PROBLEM DESCRIPTION
Could you give the number of lines in the entries below that contain the word "streaming"? Only the number is wanted.

Saved data entries:
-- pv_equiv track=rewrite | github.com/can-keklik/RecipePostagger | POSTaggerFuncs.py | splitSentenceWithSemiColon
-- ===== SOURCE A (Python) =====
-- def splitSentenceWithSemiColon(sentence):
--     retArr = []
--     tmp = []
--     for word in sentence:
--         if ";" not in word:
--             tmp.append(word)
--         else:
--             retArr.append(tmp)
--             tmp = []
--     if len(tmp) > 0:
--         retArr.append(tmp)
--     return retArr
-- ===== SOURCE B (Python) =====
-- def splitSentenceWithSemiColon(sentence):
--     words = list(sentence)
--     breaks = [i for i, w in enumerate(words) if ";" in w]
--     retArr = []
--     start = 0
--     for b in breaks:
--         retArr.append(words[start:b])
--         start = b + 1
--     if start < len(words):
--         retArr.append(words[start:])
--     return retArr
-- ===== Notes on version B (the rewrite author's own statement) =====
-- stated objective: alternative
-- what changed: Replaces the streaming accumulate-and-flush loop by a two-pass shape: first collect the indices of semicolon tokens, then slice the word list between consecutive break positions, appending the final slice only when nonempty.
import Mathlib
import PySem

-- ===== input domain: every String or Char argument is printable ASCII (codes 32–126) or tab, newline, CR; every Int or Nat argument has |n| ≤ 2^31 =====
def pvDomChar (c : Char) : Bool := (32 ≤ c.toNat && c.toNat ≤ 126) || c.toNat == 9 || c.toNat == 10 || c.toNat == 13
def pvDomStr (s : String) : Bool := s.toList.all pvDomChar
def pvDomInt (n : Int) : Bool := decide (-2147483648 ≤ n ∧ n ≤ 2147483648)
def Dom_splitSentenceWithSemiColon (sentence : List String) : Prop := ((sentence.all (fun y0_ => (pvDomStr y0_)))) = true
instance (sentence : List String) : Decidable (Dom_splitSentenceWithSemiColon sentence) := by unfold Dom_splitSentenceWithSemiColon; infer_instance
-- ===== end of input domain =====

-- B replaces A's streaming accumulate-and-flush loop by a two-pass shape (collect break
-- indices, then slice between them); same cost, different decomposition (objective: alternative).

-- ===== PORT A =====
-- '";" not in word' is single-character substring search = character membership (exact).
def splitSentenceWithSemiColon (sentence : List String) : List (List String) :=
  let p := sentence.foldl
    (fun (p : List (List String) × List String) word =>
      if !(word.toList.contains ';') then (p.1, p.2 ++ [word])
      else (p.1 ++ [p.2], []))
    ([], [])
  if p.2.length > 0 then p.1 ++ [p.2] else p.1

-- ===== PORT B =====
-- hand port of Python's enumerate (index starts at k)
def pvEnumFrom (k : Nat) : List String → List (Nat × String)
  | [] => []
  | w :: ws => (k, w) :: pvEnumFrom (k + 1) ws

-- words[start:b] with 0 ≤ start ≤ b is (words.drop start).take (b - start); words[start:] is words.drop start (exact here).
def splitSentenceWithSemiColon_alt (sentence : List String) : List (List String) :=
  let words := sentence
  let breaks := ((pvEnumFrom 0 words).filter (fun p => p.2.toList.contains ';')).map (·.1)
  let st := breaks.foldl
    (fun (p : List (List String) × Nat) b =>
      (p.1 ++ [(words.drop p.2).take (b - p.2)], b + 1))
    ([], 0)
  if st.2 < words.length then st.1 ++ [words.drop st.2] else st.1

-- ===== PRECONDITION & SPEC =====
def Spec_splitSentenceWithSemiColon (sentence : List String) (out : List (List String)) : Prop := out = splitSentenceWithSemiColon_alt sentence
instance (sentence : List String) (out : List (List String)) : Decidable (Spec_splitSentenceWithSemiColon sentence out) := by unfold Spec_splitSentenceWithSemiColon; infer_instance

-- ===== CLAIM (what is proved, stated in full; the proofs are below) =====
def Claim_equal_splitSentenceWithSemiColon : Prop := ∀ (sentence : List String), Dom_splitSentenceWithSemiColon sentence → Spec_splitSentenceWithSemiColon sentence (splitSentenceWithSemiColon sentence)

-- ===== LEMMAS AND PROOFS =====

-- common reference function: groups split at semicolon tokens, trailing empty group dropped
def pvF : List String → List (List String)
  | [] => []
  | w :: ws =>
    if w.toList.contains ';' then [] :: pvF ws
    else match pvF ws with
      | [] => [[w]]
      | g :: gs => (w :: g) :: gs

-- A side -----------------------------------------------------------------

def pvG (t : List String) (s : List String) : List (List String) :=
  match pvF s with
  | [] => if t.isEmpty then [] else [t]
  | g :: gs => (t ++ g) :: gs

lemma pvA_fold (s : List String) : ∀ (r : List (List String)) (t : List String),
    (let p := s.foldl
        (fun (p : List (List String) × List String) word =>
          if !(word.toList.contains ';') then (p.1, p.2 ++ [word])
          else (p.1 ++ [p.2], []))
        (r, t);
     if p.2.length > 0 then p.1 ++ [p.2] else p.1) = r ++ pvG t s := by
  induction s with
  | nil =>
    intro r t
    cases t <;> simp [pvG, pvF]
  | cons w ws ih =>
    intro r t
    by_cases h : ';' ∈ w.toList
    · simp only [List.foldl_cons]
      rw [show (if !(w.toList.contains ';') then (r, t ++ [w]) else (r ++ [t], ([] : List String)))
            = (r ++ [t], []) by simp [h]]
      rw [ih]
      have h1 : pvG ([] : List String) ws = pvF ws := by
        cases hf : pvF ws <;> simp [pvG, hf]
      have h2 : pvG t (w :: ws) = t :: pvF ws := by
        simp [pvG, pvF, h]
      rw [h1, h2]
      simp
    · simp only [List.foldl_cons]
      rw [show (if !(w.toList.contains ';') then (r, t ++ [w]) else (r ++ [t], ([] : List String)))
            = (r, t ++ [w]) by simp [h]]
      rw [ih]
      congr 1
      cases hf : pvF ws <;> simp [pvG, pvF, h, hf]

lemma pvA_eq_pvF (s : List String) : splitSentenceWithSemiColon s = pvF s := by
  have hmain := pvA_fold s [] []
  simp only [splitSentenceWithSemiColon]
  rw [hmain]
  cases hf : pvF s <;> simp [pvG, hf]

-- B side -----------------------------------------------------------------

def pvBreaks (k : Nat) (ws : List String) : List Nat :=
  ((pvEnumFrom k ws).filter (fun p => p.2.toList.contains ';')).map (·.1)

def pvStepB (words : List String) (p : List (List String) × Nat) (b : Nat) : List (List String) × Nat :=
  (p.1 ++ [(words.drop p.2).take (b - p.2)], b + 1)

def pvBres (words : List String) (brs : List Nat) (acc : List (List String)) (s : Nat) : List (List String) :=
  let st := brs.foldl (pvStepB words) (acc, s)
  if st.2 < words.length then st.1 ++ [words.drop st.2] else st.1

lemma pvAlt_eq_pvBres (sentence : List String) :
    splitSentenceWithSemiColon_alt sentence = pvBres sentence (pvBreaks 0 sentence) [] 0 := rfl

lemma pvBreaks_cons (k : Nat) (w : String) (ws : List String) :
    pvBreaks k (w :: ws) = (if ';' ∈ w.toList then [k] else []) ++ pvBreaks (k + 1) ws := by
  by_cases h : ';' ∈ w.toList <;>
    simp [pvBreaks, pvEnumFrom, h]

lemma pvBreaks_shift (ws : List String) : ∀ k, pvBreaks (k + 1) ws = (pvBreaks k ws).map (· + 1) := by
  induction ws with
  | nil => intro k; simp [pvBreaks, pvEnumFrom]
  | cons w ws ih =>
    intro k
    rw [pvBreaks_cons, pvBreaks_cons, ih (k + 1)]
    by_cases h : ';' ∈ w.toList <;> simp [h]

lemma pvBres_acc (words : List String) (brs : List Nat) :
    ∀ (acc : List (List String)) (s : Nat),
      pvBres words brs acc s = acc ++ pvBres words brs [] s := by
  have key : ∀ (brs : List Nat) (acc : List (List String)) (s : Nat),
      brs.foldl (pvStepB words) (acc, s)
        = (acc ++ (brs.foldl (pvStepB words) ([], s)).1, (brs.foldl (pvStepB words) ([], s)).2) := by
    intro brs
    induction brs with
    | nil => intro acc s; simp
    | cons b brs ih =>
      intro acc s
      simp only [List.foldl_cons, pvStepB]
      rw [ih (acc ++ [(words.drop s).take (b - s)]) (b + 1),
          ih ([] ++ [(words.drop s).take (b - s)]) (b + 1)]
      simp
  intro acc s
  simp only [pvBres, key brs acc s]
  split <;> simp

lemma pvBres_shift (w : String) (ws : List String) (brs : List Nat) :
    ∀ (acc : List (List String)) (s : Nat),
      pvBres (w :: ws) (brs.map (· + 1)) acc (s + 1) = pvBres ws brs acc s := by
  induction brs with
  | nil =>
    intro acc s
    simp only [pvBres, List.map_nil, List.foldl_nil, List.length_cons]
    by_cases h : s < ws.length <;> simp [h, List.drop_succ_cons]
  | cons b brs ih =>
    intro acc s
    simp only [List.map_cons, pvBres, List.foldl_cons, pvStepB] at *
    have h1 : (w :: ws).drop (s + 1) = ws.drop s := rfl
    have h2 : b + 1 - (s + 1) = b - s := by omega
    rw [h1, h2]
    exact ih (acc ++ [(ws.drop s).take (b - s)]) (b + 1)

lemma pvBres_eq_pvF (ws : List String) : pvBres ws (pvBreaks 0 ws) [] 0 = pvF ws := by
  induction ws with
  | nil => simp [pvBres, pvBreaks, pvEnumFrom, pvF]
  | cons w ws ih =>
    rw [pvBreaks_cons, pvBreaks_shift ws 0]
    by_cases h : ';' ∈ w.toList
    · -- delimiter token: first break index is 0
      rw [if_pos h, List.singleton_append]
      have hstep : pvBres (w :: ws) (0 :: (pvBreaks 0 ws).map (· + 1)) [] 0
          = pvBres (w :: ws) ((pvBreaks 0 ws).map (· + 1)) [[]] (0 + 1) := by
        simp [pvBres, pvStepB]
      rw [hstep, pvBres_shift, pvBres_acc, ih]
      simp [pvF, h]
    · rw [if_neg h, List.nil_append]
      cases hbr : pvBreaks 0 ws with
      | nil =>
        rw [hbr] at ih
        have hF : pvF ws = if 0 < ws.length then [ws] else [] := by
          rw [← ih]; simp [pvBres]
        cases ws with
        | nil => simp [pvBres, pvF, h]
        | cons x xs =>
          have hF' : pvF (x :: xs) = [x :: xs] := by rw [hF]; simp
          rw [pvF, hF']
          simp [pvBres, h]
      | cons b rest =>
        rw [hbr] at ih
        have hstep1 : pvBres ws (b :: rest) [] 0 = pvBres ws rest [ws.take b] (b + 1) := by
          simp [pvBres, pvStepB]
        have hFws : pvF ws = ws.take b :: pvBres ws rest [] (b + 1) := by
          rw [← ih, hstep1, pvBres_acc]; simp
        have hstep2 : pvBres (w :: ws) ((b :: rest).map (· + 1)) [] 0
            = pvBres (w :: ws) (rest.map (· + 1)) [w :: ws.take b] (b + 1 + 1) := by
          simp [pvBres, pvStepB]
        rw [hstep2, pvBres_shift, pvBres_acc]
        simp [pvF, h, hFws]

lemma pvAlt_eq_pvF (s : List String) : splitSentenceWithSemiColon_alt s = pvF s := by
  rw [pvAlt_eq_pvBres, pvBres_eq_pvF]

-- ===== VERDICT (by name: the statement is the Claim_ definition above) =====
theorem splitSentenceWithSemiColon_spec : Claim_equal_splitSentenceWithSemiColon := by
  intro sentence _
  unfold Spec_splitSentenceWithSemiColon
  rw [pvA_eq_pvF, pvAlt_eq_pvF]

EXERCISE SOLUTION
2